Specify faster observer poles.

new_poles = [.8 .75 .7 .85 .6 .81];

Compute a state-gain matrix that places the observer poles at new_poles.

L = place(A1',Cm1',new_poles)';

place returns the controller-gain matrix, whereas you want to compute the observer-gain matrix. Using the principle of duality, which relates controllability to observability, you specify the transpose of A1 and Cm1 as the inputs to place. This function call yields the observer gain transpose.
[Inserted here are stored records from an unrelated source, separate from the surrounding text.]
-- pv_equiv track=rewrite | github.com/shutpa01/cryptic_solver_v2 | signature_solver/executor.py | try_container
-- ===== SOURCE A (Python) =====
-- def try_container(outer, inner, answer):
--     """Check if inner inserted into outer at any position produces the answer.
--
--     Returns: True if any valid insertion works.
--     """
--     answer_clean = answer.upper().replace(" ", "").replace("-", "")
--     outer_clean = outer.upper()
--     inner_clean = inner.upper()
--
--     # Try inserting inner at each position in outer
--     for i in range(1, len(outer_clean)):
--         candidate = outer_clean[:i] + inner_clean + outer_clean[i:]
--         if candidate == answer_clean:
--             return True
--     return False
-- ===== SOURCE B (Python) =====
-- def _lcp(x, y):
--     """Length of the longest common prefix of two strings."""
--     k = 0
--     m = min(len(x), len(y))
--     while k < m and x[k] == y[k]:
--         k += 1
--     return k
--
--
-- def try_container(outer, inner, answer):
--     """Check if inner inserted into outer at any position produces the answer.
--
--     Returns: True if any valid insertion works.
--     """
--     a = answer.upper().replace(" ", "").replace("-", "")
--     o = outer.upper()
--     n = inner.upper()
--     if len(a) != len(o) + len(n):
--         return False
--     p = _lcp(o, a)                      # candidate position i must satisfy i <= p
--     s = _lcp(o[::-1], a[::-1])          # ... and len(o) - i <= s
--     lo = max(1, len(o) - s)
--     hi = min(p, len(o) - 1)
--     ln = len(n)
--     return any(a[i:i + ln] == n for i in range(lo, hi + 1))
-- ===== Notes on version B (the rewrite author's own statement) =====
-- stated objective: faster
-- what changed: Instead of building and comparing a full candidate string for every insertion position, B checks the length once, computes the longest common prefix/suffix of outer and the cleaned answer to bound the feasible insertion positions, and only compares the inner-sized middle slice at those few positions.
import Mathlib
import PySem

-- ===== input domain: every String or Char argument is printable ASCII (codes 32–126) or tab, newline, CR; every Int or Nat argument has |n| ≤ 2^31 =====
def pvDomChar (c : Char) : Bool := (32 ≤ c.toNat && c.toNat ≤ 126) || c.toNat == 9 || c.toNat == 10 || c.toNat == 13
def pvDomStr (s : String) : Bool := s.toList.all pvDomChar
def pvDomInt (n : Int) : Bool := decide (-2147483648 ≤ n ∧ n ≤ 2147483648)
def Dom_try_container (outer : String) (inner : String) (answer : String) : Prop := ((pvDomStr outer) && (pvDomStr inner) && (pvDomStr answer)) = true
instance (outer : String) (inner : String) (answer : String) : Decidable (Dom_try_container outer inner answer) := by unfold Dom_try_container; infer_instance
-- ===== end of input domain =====

-- B replaces A's per-position candidate construction by a length check plus common
-- prefix/suffix bounds on the feasible insertion positions (objective: faster).

-- answer.upper().replace(" ", "").replace("-", "") — identical cleaning line in both Pythons
def pvClean (answer : String) : List Char :=
  PySem.Chars.replace (PySem.Chars.replace (PySem.Chars.upper answer.toList) [' '] []) ['-'] []

-- ===== PORT A =====
def try_container (outer : String) (inner : String) (answer : String) : Bool :=
  let a := pvClean answer
  let o := PySem.Chars.upper outer.toList
  let n := PySem.Chars.upper inner.toList
  -- for i in range(1, len(o)): if o[:i] + n + o[i:] == a: return True / return False
  (PySem.List.pyRange 1 (o.length : Int) 1).any fun i =>
    (PySem.List.slice o none (some i) ++ n ++ PySem.List.slice o (some i) none) == a

-- ===== PORT B =====
-- Source B's _lcp: left-to-right scan for the longest common prefix length
def pvLcp : List Char → List Char → Nat
  | x :: xs, y :: ys => if x == y then pvLcp xs ys + 1 else 0
  | _, _ => 0

def try_container_alt (outer : String) (inner : String) (answer : String) : Bool :=
  let a := pvClean answer
  let o := PySem.Chars.upper outer.toList
  let n := PySem.Chars.upper inner.toList
  if a.length ≠ o.length + n.length then false
  else
    let p := pvLcp o a
    let s := pvLcp o.reverse a.reverse   -- _lcp(o[::-1], a[::-1]); s[::-1] is reverse
    let lo := max 1 (o.length - s)
    let hi := min p (o.length - 1)
    -- any(a[i:i+ln] == n for i in range(lo, hi+1)); a[i:i+ln] with 0 ≤ i is drop/take
    (List.range' lo (hi + 1 - lo)).any fun i => ((a.drop i).take n.length) == n

-- ===== PRECONDITION & SPEC =====
def Spec_try_container (outer : String) (inner : String) (answer : String) (out : Bool) : Prop := out = try_container_alt outer inner answer
instance (outer : String) (inner : String) (answer : String) (out : Bool) : Decidable (Spec_try_container outer inner answer out) := by unfold Spec_try_container; infer_instance

-- ===== CLAIM (what is proved, stated in full; the proofs are below) =====
def Claim_equal_try_container : Prop := ∀ (outer : String) (inner : String) (answer : String), Dom_try_container outer inner answer → Spec_try_container outer inner answer (try_container outer inner answer)

-- ===== LEMMAS AND PROOFS =====

lemma pvLcp_le_left : ∀ x y : List Char, pvLcp x y ≤ x.length := by
  intro x
  induction x with
  | nil => intro y; cases y <;> simp [pvLcp]
  | cons c xs ih =>
    intro y
    cases y with
    | nil => simp [pvLcp]
    | cons d ys =>
      by_cases h : c = d <;> simp [pvLcp, h]
      exact ih ys

lemma take_eq_take_iff_lcp : ∀ (x y : List Char) (k : Nat), k ≤ x.length → k ≤ y.length →
    (x.take k = y.take k ↔ k ≤ pvLcp x y) := by
  intro x
  induction x with
  | nil =>
    intro y k hx _
    have : k = 0 := by simp at hx; omega
    subst this
    simp
  | cons c xs ih =>
    intro y k hx hy
    cases y with
    | nil =>
      have : k = 0 := by simpa using hy
      subst this
      simp
    | cons d ys =>
      cases k with
      | zero => simp
      | succ k =>
        by_cases h : c = d
        · subst h
          simp only [List.take_succ_cons, pvLcp, beq_self_eq_true, if_true, List.cons.injEq,
            true_and]
          rw [ih ys k (by simpa using hx) (by simpa using hy)]
          omega
        · simp [pvLcp, h]

lemma drop_eq_drop_iff_lcs (x y : List Char) (i j : Nat) (hi : i ≤ x.length) (hj : j ≤ y.length)
    (hlen : x.length - i = y.length - j) :
    (x.drop i = y.drop j ↔ x.length - i ≤ pvLcp x.reverse y.reverse) := by
  constructor
  · intro h
    have hr : x.reverse.take (x.length - i) = y.reverse.take (y.length - j) := by
      rw [← List.reverse_drop, ← List.reverse_drop, h]
    rw [hlen] at hr ⊢
    exact (take_eq_take_iff_lcp x.reverse y.reverse (y.length - j) (by simp only [List.length_reverse]; omega)
      (by simp only [List.length_reverse]; omega)).mp hr
  · intro h
    have hr : x.reverse.take (x.length - i) = y.reverse.take (y.length - j) := by
      rw [hlen] at h ⊢
      exact (take_eq_take_iff_lcp x.reverse y.reverse (y.length - j) (by simp only [List.length_reverse]; omega)
        (by simp only [List.length_reverse]; omega)).mpr h
    have := congrArg List.reverse hr
    rwa [← List.reverse_drop, ← List.reverse_drop, List.reverse_reverse, List.reverse_reverse]
      at this

-- the position-wise characterisation A's candidate test satisfies
lemma pv_core (O N A : List Char) (k : Nat) (_h1 : 1 ≤ k) (h2 : k < O.length) :
    (O.take k ++ N ++ O.drop k = A) ↔
    (A.length = O.length + N.length ∧ k ≤ pvLcp O A ∧
      O.length - k ≤ pvLcp O.reverse A.reverse ∧ (A.drop k).take N.length = N) := by
  have hkO : (O.take k).length = k := by simp; omega
  constructor
  · intro h
    subst h
    have hlen : (O.take k ++ N ++ O.drop k).length = O.length + N.length := by
      simp; omega
    refine ⟨hlen, ?_, ?_, ?_⟩
    · -- prefix
      apply (take_eq_take_iff_lcp O _ k (by omega) (by rw [hlen]; omega)).mp
      have : (O.take k ++ (N ++ O.drop k)).take (O.take k).length = O.take k := List.take_left
      rw [hkO] at this
      rw [List.append_assoc, this]
    · -- suffix
      have hd : (O.take k ++ N ++ O.drop k).drop (k + N.length) = O.drop k := by
        have : ((O.take k ++ N) ++ O.drop k).drop (O.take k ++ N).length = O.drop k :=
          List.drop_left
        rwa [List.length_append, hkO] at this
      have := (drop_eq_drop_iff_lcs O (O.take k ++ N ++ O.drop k) k (k + N.length)
        (by omega) (by rw [hlen]; omega) (by rw [hlen]; omega)).mp (hd.symm)
      exact this
    · -- middle
      have hd : (O.take k ++ (N ++ O.drop k)).drop (O.take k).length = N ++ O.drop k :=
        List.drop_left
      rw [hkO] at hd
      rw [List.append_assoc, hd]
      have : (N ++ O.drop k).take N.length = N := List.take_left
      exact this
  · rintro ⟨hlen, hp, hs, hm⟩
    have hpre : O.take k = A.take k :=
      (take_eq_take_iff_lcp O A k (by omega) (by omega)).mpr hp
    have hsuf : O.drop k = A.drop (k + N.length) :=
      (drop_eq_drop_iff_lcs O A k (k + N.length) (by omega) (by omega) (by omega)).mpr hs
    have h3 : (A.drop k).drop N.length = O.drop k := by
      rw [List.drop_drop]; exact hsuf.symm
    rw [← hm, hpre, ← h3, List.append_assoc, List.take_append_drop, List.take_append_drop]

lemma pv_main (o n a : List Char) :
    ((PySem.List.pyRange 1 (o.length : Int) 1).any fun i =>
        (PySem.List.slice o none (some i) ++ n ++ PySem.List.slice o (some i) none) == a) =
      (if a.length ≠ o.length + n.length then false
       else (List.range' (max 1 (o.length - pvLcp o.reverse a.reverse))
          (min (pvLcp o a) (o.length - 1) + 1 - max 1 (o.length - pvLcp o.reverse a.reverse))).any
          fun i => ((a.drop i).take n.length) == n) := by
  have hple : pvLcp o a ≤ o.length := pvLcp_le_left o a
  have hsle : pvLcp o.reverse a.reverse ≤ o.length := by
    have := pvLcp_le_left o.reverse a.reverse
    simpa using this
  rw [Bool.eq_iff_iff]
  by_cases hlen : a.length = o.length + n.length
  · simp only [hlen, ne_eq, not_true_eq_false, if_neg, List.any_eq_true, beq_iff_eq,
      PySem.List.mem_pyRange_one, List.mem_range'_1, not_false_eq_true]
    constructor
    · rintro ⟨i, ⟨hi1, hi2⟩, heq⟩
      have h0 : (0 : Int) ≤ i := by omega
      rw [PySem.List.slice_to o h0, PySem.List.slice_from o h0] at heq
      set k := i.toNat with hk
      have hk1 : 1 ≤ k := by omega
      have hk2 : k < o.length := by omega
      obtain ⟨_, hp, hs, hm⟩ := (pv_core o n a k hk1 hk2).mp heq
      exact ⟨k, by omega, hm⟩
    · rintro ⟨k, hk, hm⟩
      have hk1 : 1 ≤ k := by omega
      have hk2 : k < o.length := by omega
      have heq := (pv_core o n a k hk1 hk2).mpr ⟨hlen, by omega, by omega, hm⟩
      refine ⟨(k : Int), ⟨by omega, by omega⟩, ?_⟩
      rw [PySem.List.slice_to o (by omega), PySem.List.slice_from o (by omega)]
      simpa using heq
  · simp only [hlen, ne_eq, not_false_eq_true, if_true, List.any_eq_true, beq_iff_eq,
      PySem.List.mem_pyRange_one]
    constructor
    · rintro ⟨i, ⟨hi1, hi2⟩, heq⟩
      have h0 : (0 : Int) ≤ i := by omega
      rw [PySem.List.slice_to o h0, PySem.List.slice_from o h0] at heq
      have := ((pv_core o n a i.toNat (by omega) (by omega)).mp heq).1
      exact absurd this hlen
    · intro h
      exact absurd h (by simp)

-- ===== VERDICT (by name: the statement is the Claim_ definition above) =====
theorem try_container_spec : Claim_equal_try_container := by
  intro outer inner answer _
  unfold Spec_try_container try_container try_container_alt
  exact pv_main (PySem.Chars.upper outer.toList) (PySem.Chars.upper inner.toList)
    (pvClean answer)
Obtain the estimator gain from the state-gain matrix.

M = A1\L;

Specify M as the estimator for MPCobj.

setEstimator(MPCobj,L,M)

The pair, ($$A_1,C_{m1}$$), describing the overall state-space realization of the combination of plant and disturbance models must be observable for the state estimation design to succeed. Observability is checked in Model Predictive Control Toolbox software at two levels: (1) observability of the plant model is checked at construction of the MPC object, provided that the model of the plant is given in state-space form; (2) observability of the overall extended model is checked at initialization of the MPC object, after all models have been converted to discrete-time, delay-free, state-space form and combined together.

Restore mpcverbosity.

mpcverbosity(old_status);